And then I did - working for SID LEE in Montreal. And then it hit me: I wasn't happy. If the climb had provided any personal satisfaction, having reached the summit, I no longer felt it. And I was at a total loss because - after years of searching, of trying so many things - I wondered: "Is this work? Is this what work is? Being miserable?" (Yes, I've had great clients - and still do - but luckily I get to be much more selective these days).

So, I turned to my dad, my best friend, lifelong confident, and asked what I should do next. And he asked me: "Well, what would make you happy?" And the first thing that jumped to mind seemed to be the most obvious of answers, as thought suddenly dug up: acting.

For years, I had found ways to entertain people, through content creation and self-depreciative humour. I wasn't shy in front of a camera. And I knew sets. And they felt like home. So, why hadn't I jumped in sooner? Well, given that my dad has a name for himself in the business, I guess I was shy to be compared. To not have a name of my own but to be the daughter of. Not that I'm not proud to be - I am - but there is something about wanting to make it on ones own as a woman in this world. Something to prove, I guess.
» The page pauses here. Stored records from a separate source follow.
-- pv_equiv track=rewrite | github.com/byuawsfhtl/FlexibleDate | FlexibleDate/FlexibleDate.py | _getStringsAndInstances
-- ===== SOURCE A (Python) =====
-- def _getStringsAndInstances(stringList:list[str]) -> list[tuple[str, int]]:
--     """Gets the strings and instances.
--
--     Args:
--         strings (list): input string
--
--     Returns:
--         list[tuple[str, int]]: the list of strings and instances
--     """
--     countDict = {}
--     result = []
--     for string in stringList:
--         if countDict.get(string) is None:
--             countDict[string] = 0
--         countDict[string] += 1
--         result.append((string, countDict[string] - 1))
--     return result
-- ===== SOURCE B (Python) =====
-- def _getStringsAndInstances(stringList:list[str]) -> list[tuple[str, int]]:
--     return [(string, stringList[:i].count(string)) for i, string in enumerate(stringList)]
-- ===== Notes on version B (the rewrite author's own statement) =====
-- stated objective: simpler
-- what changed: Replaces the single pass that maintains a running count dictionary with a one-line enumerate comprehension that recomputes each prior-occurrence count by scanning the prefix stringList[:i].
import Mathlib
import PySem

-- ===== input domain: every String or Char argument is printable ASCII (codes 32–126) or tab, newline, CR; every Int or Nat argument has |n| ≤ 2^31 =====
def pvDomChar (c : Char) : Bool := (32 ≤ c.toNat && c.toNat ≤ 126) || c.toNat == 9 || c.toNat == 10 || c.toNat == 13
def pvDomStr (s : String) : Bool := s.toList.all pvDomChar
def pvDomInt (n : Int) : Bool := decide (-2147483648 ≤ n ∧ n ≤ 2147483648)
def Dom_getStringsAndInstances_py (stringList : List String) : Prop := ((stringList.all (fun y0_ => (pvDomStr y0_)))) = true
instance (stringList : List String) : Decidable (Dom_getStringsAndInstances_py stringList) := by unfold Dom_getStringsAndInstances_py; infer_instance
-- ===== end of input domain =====

-- B replaces A's running count-dictionary pass by an enumerate comprehension that counts each
-- string's occurrences in the prefix stringList[:i]; simpler (one line), not faster.


-- ===== PORT A =====
-- one loop iteration of A: default-initialise the key, increment, append (string, count-1)
def pvStepA (st : PySem.Dict String Int × List (String × Int)) (s : String) :
    PySem.Dict String Int × List (String × Int) :=
  let d0 := if (st.1.get? s) = none then st.1.insert s 0 else st.1   -- if countDict.get(string) is None: countDict[string] = 0
  let d1 := d0.modify s 0 (· + 1)                                    -- countDict[string] += 1
  (d1, st.2 ++ [(s, d1.getD s 0 - 1)])                               -- result.append((string, countDict[string] - 1))

def getStringsAndInstances_py (stringList : List String) : List (String × Int) :=
  (stringList.foldl pvStepA (PySem.Dict.empty, [])).2

-- ===== PORT B =====
def getStringsAndInstances_py_alt (stringList : List String) : List (String × Int) :=
  (PySem.List.enumerate stringList).map
    (fun p => (p.2, ((PySem.List.slice stringList none (some p.1)).count p.2 : Int)))

-- ===== PRECONDITION & SPEC =====
def Spec_getStringsAndInstances_py (stringList : List String) (out : List (String × Int)) : Prop := out = getStringsAndInstances_py_alt stringList
instance (stringList : List String) (out : List (String × Int)) : Decidable (Spec_getStringsAndInstances_py stringList out) := by unfold Spec_getStringsAndInstances_py; infer_instance

-- ===== CLAIM (what is proved, stated in full; the proofs are below) =====
def Claim_equal_getStringsAndInstances_py : Prop := ∀ (stringList : List String), Dom_getStringsAndInstances_py stringList → Spec_getStringsAndInstances_py stringList (getStringsAndInstances_py stringList)

-- ===== LEMMAS AND PROOFS =====

-- the common value: after prefix `pref`, the remainder `rest` contributes these pairs
def pvG (pref : List String) : List String → List (String × Int)
  | [] => []
  | s :: rest => (s, (pref.count s : Int)) :: pvG (pref ++ [s]) rest

lemma pvD0 (d : PySem.Dict String Int) (s v : String) :
    (if (d.get? s) = none then d.insert s 0 else d).getD v 0 = d.getD v 0 := by
  split_ifs with h
  · by_cases hv : v = s
    · subst hv; simp [PySem.Dict.getD, PySem.Dict.get?_insert_self, h]
    · simp [PySem.Dict.getD, PySem.Dict.get?_insert_of_ne d 0 hv]
  · rfl

lemma pvStepA_dict_getD (d : PySem.Dict String Int) (s v : String) :
    ((if (d.get? s) = none then d.insert s 0 else d).modify s 0 (· + 1)).getD v 0
      = if v = s then d.getD v 0 + 1 else d.getD v 0 := by
  rw [PySem.Dict.getD_modify]
  simp only [pvD0]
  by_cases hv : v = s <;> simp [hv]

lemma pvLoopA (rest : List String) :
    ∀ (d : PySem.Dict String Int) (acc : List (String × Int)) (pref : List String),
    (∀ v, d.getD v 0 = (pref.count v : Int)) →
    (rest.foldl pvStepA (d, acc)).2 = acc ++ pvG pref rest := by
  induction rest with
  | nil => intro d acc pref _; simp [pvG]
  | cons s rest ih =>
    intro d acc pref hinv
    have hstep : ∀ v, ((if (d.get? s) = none then d.insert s 0 else d).modify s 0 (· + 1)).getD v 0
        = ((pref ++ [s]).count v : Int) := by
      intro v
      rw [pvStepA_dict_getD, List.count_append]
      by_cases hv : v = s
      · subst hv; simp [hinv v]
      · simp [hv, hinv v, Ne.symm hv]
    have hs : ((if (d.get? s) = none then d.insert s 0 else d).modify s 0 (· + 1)).getD s 0 - 1
        = (pref.count s : Int) := by rw [pvStepA_dict_getD]; simp [hinv s]
    have := ih ((if (d.get? s) = none then d.insert s 0 else d).modify s 0 (· + 1))
      (acc ++ [(s, ((if (d.get? s) = none then d.insert s 0 else d).modify s 0 (· + 1)).getD s 0 - 1)])
      (pref ++ [s]) hstep
    simp only [List.foldl_cons]
    rw [show pvStepA (d, acc) s = _ from rfl] at *
    simp only [pvStepA] at this ⊢
    rw [this, pvG, hs]
    simp

lemma pvEnumG (rest : List String) :
    ∀ (pref : List String),
    (PySem.List.enumerate rest (pref.length : Int)).map
      (fun p => (p.2, ((PySem.List.slice (pref ++ rest) none (some p.1)).count p.2 : Int)))
      = pvG pref rest := by
  induction rest with
  | nil => intro pref; simp [PySem.List.enumerate_nil, pvG]
  | cons s rest ih =>
    intro pref
    have hsl : PySem.List.slice (pref ++ s :: rest) none (some ((pref.length : Int))) = pref := by
      rw [PySem.List.slice_to_natCast]; simp
    have hfull : pref ++ s :: rest = (pref ++ [s]) ++ rest := by simp
    have hn : (pref.length : Int) + 1 = ((pref ++ [s]).length : Int) := by simp
    simp only [PySem.List.enumerate_cons, pvG, List.map_cons]
    congr 1
    · simp [hsl]
    · rw [hfull, hn, ih]

-- ===== VERDICT (by name: the statement is the Claim_ definition above) =====
theorem getStringsAndInstances_py_spec : Claim_equal_getStringsAndInstances_py := by
  intro xs _
  unfold Spec_getStringsAndInstances_py getStringsAndInstances_py getStringsAndInstances_py_alt
  have hA := pvLoopA xs PySem.Dict.empty [] [] (by intro v; simp [PySem.Dict.getD])
  rw [hA, List.nil_append]
  have hB := pvEnumG xs []
  simpa using hB.symm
But I quickly realized that, if you're going to get anywhere in this business, while having family in the business can be a pro, no one will give a shit unless you have talent and skill. So, I worked on that.

I began taking acting classes, and asked my modelling agent at the time to start submitting me for auditions. And, out of sheer luck, I got in for A Worthy Companion (now called Allure) and booked a role alongside Evan Rachel Wood. Talk about first time serendipity. Not only do I admire and respect Evan's talent and resume, but it was also a feature film. Which I've always wanted do do. I like to think there was some sort of universe backlog going on.

The following year was filled with auditions out of Montreal. Which, compared to Toronto, was hella slow. But I kept training (and did every workshop I could get my hands on to make up for the lost time) and managed to book a few other roles which quickly got me into ACTRA as a full member.

Needless to say, the confirmations were pushing me to keep going. Not that I would have stopped.

It's challenging to transition careers at 26, after having worked so hard to achieve what you thought you wanted. But what I've realized is that - even in the most competitive business, like a flower in spring, I've still managed to sprout and shape some petals. I've learnt that that there is no shame in changing directions, or changing gears. And everyone's path and story is different. It takes time, but it's possible. And, above all, that you should always be doing work that makes you happy.

As for me, no matter what I'm working on - or towards - I'm on my life's path now. I can feel it. And that's enough to put a smile on my face, every day. Every step of the way.